The terminology may be confusing, but the outcome is very simple. A FOB cargo sold direct to ship represents a core product price, whereas a CIF North-West Europe price has to account for 2 “alien” factors. Firstly it has to reflect the source of the crude (in this case, the USA market) and secondly, it has to include the cost of shipping from the USA to Europe. In both cases, divergence from Brent economics is easily possible and very likely. If the US oil market goes haywire (for whatever reason), it doesn’t necessarily follow that the world economy will immediately follow suit. When it comes to freight, the obvious statement is that shipping adds cost, but also the freight markets are themselves notoriously volatile, which adds further unpredictable dynamics to the price of (Brent) oil.
The addition then, of US crude to a North Sea basket seems to make little sense, although the core conundrum of declining North Sea production still remains. Pricing publishers argue that without a supplemental grade, the North Sea can no longer justify its over-sized importance. They also argue that since the US shale boom and resultant increases in American oil exports, WTI is already the mainstay of North West European oil trading, with over 450,000 barrels arriving in ARA (Antwerp-Rotterdam-Amsterdam) every day. And then there are the cynics who point out that a market friendly American crude is far more desirable than adding one of the Russian blends or alternatively, relying on the China dominated oil exchanges of the Middle East (eg, Dubai Mercantile Exchange).

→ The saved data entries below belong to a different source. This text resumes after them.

-- pv_equiv track=rewrite | github.com/roman-grs-pit/covariance-mocks | tests/integration_core.py | parse_shell_args
-- ===== SOURCE A (Python) =====
-- from typing import Dict, List, Optional, Tuple
--
-- def parse_shell_args(args: List[str]) -> Tuple[bool, bool, bool]:
--     """Parse shell script style arguments.
--
--     Returns:
--         Tuple of (force_run, test_mode, verbose)
--     """
--     force_run = False
--     test_mode = False
--     verbose = False
--
--     for arg in args:
--         if arg == "--force":
--             force_run = True
--         elif arg == "--test":
--             test_mode = True
--         elif arg == "--verbose" or arg == "-v":
--             verbose = True
--         else:
--             raise ValueError(f"Unknown argument: {arg}")
--
--     return force_run, test_mode, verbose
-- ===== SOURCE B (Python) =====
-- def parse_shell_args(args):
--     """Parse shell script style arguments.
--
--     Returns:
--         Tuple of (force_run, test_mode, verbose)
--     """
--     allowed = {"--force", "--test", "--verbose", "-v"}
--     for arg in args:
--         if arg not in allowed:
--             raise ValueError(f"Unknown argument: {arg}")
--     return ("--force" in args, "--test" in args, "--verbose" in args or "-v" in args)
-- ===== Notes on version B (the rewrite author's own statement) =====
-- stated objective: idiomatic
-- what changed: Replaced the single accumulator loop with an in-order validation pass followed by direct membership tests that compute each flag independently.
import Mathlib
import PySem

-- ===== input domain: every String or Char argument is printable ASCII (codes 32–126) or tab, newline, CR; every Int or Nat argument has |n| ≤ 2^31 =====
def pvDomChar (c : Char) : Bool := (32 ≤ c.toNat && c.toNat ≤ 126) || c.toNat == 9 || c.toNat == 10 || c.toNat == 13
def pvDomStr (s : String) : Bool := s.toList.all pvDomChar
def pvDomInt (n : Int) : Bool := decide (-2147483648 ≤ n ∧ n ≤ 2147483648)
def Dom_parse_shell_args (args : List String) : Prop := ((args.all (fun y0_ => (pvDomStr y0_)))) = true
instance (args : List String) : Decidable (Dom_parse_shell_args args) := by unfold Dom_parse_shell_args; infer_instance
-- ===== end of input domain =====

-- B replaces A's single accumulator loop by a validation pass plus three independent membership tests (idiomatic); proved equal on Pre_ (inputs with only known flags; A raises ValueError otherwise, and so does B).

-- ===== PORT A =====
-- loop over args, flipping the matching accumulator; the 'else' branch raises ValueError,
-- which Pre_ excludes (the port keeps the state there, but nothing is claimed on such inputs)
def parse_shell_args_loop (args : List String) (force_run test_mode verbose : Bool) : Bool × Bool × Bool :=
  match args with
  | [] => (force_run, test_mode, verbose)
  | arg :: rest =>
    if arg = "--force" then parse_shell_args_loop rest true test_mode verbose
    else if arg = "--test" then parse_shell_args_loop rest force_run true verbose
    else if arg = "--verbose" ∨ arg = "-v" then parse_shell_args_loop rest force_run test_mode true
    else parse_shell_args_loop rest force_run test_mode verbose  -- raise ValueError: excluded by Pre_

def parse_shell_args (args : List String) : Bool × Bool × Bool :=
  parse_shell_args_loop args false false false

-- ===== PORT B =====
def pvAllowed : List String := ["--force", "--test", "--verbose", "-v"]

def parse_shell_args_alt (args : List String) : Bool × Bool × Bool :=
  -- validation pass (raise excluded by Pre_), then independent membership tests
  (args.contains "--force", args.contains "--test",
   args.contains "--verbose" || args.contains "-v")

-- ===== PRECONDITION & SPEC =====
-- Pre_ excludes exactly the inputs containing an argument outside the allowed set, on which A raises ValueError (and so does B).
def Pre_parse_shell_args (args : List String) : Prop := ∀ a ∈ args, a ∈ pvAllowed
instance (args : List String) : Decidable (Pre_parse_shell_args args) := by unfold Pre_parse_shell_args; infer_instance
def pvWitness_parse_shell_args : List String := ["--force", "-v"]
def Spec_parse_shell_args (args : List String) (out : Bool × Bool × Bool) : Prop := out = parse_shell_args_alt args
instance (args : List String) (out : Bool × Bool × Bool) : Decidable (Spec_parse_shell_args args out) := by unfold Spec_parse_shell_args; infer_instance

-- ===== CLAIM (what is proved, stated in full; the proofs are below) =====
def Claim_equal_parse_shell_args : Prop := ∀ (args : List String), Dom_parse_shell_args args → Pre_parse_shell_args args → Spec_parse_shell_args args (parse_shell_args args)

-- ===== LEMMAS AND PROOFS =====
theorem parse_shell_args_loop_eq (args : List String) (f t v : Bool)
    (h : Pre_parse_shell_args args) :
    parse_shell_args_loop args f t v =
      (f || args.contains "--force", t || args.contains "--test",
       v || (args.contains "--verbose" || args.contains "-v")) := by
  induction args generalizing f t v with
  | nil => simp [parse_shell_args_loop]
  | cons a rest ih =>
    have ha : a ∈ pvAllowed := h a (List.mem_cons_self)
    have hrest : Pre_parse_shell_args rest := fun x hx => h x (List.mem_cons_of_mem _ hx)
    simp only [pvAllowed, List.mem_cons, List.not_mem_nil, or_false] at ha
    rcases ha with rfl | rfl | rfl | rfl <;>
      simp [parse_shell_args_loop, ih _ _ _ hrest, List.contains_cons, Bool.or_comm]

-- ===== VERDICT (by name: the statement is the Claim_ definition above) =====
theorem parse_shell_args_spec : Claim_equal_parse_shell_args := by
  intro args _ hpre
  unfold Spec_parse_shell_args parse_shell_args parse_shell_args_alt
  simp [parse_shell_args_loop_eq args false false false hpre]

That takes us back to WTI as the “least worst option”. Of course, numerous interested parties will still want to have their say over the next few months. Producers, Refiners and Traders will have to decide what changes need to be made to their supply contracts (some of which are 10 year term deals) and then all eyes will turn to the paper markets (eg, Intercontinental Exchange = ICE, New York Mercantile Exchange = NYMEX). Without their support, the trading liquidity that is the foundation of all oil markets will be lost. And all the while, government tax bodies (such as HMRC in the UK) will also be taking a very keen interest in developments, as numerous Petroleum Revenue Taxes around the world are calculated against Brent.
All in all then, not quite the snorefest you might have expected – but do expect it to become one soon, as every interested party argues over every miniscule detail. Like the super-tankers that carry the oil, when it comes to pricing mechanisms, making directional changes is a cumbersome process and although discussions are well under-way, we wouldn’t expect these to manifest themselves into anything “concrete” until 2022 at the earliest.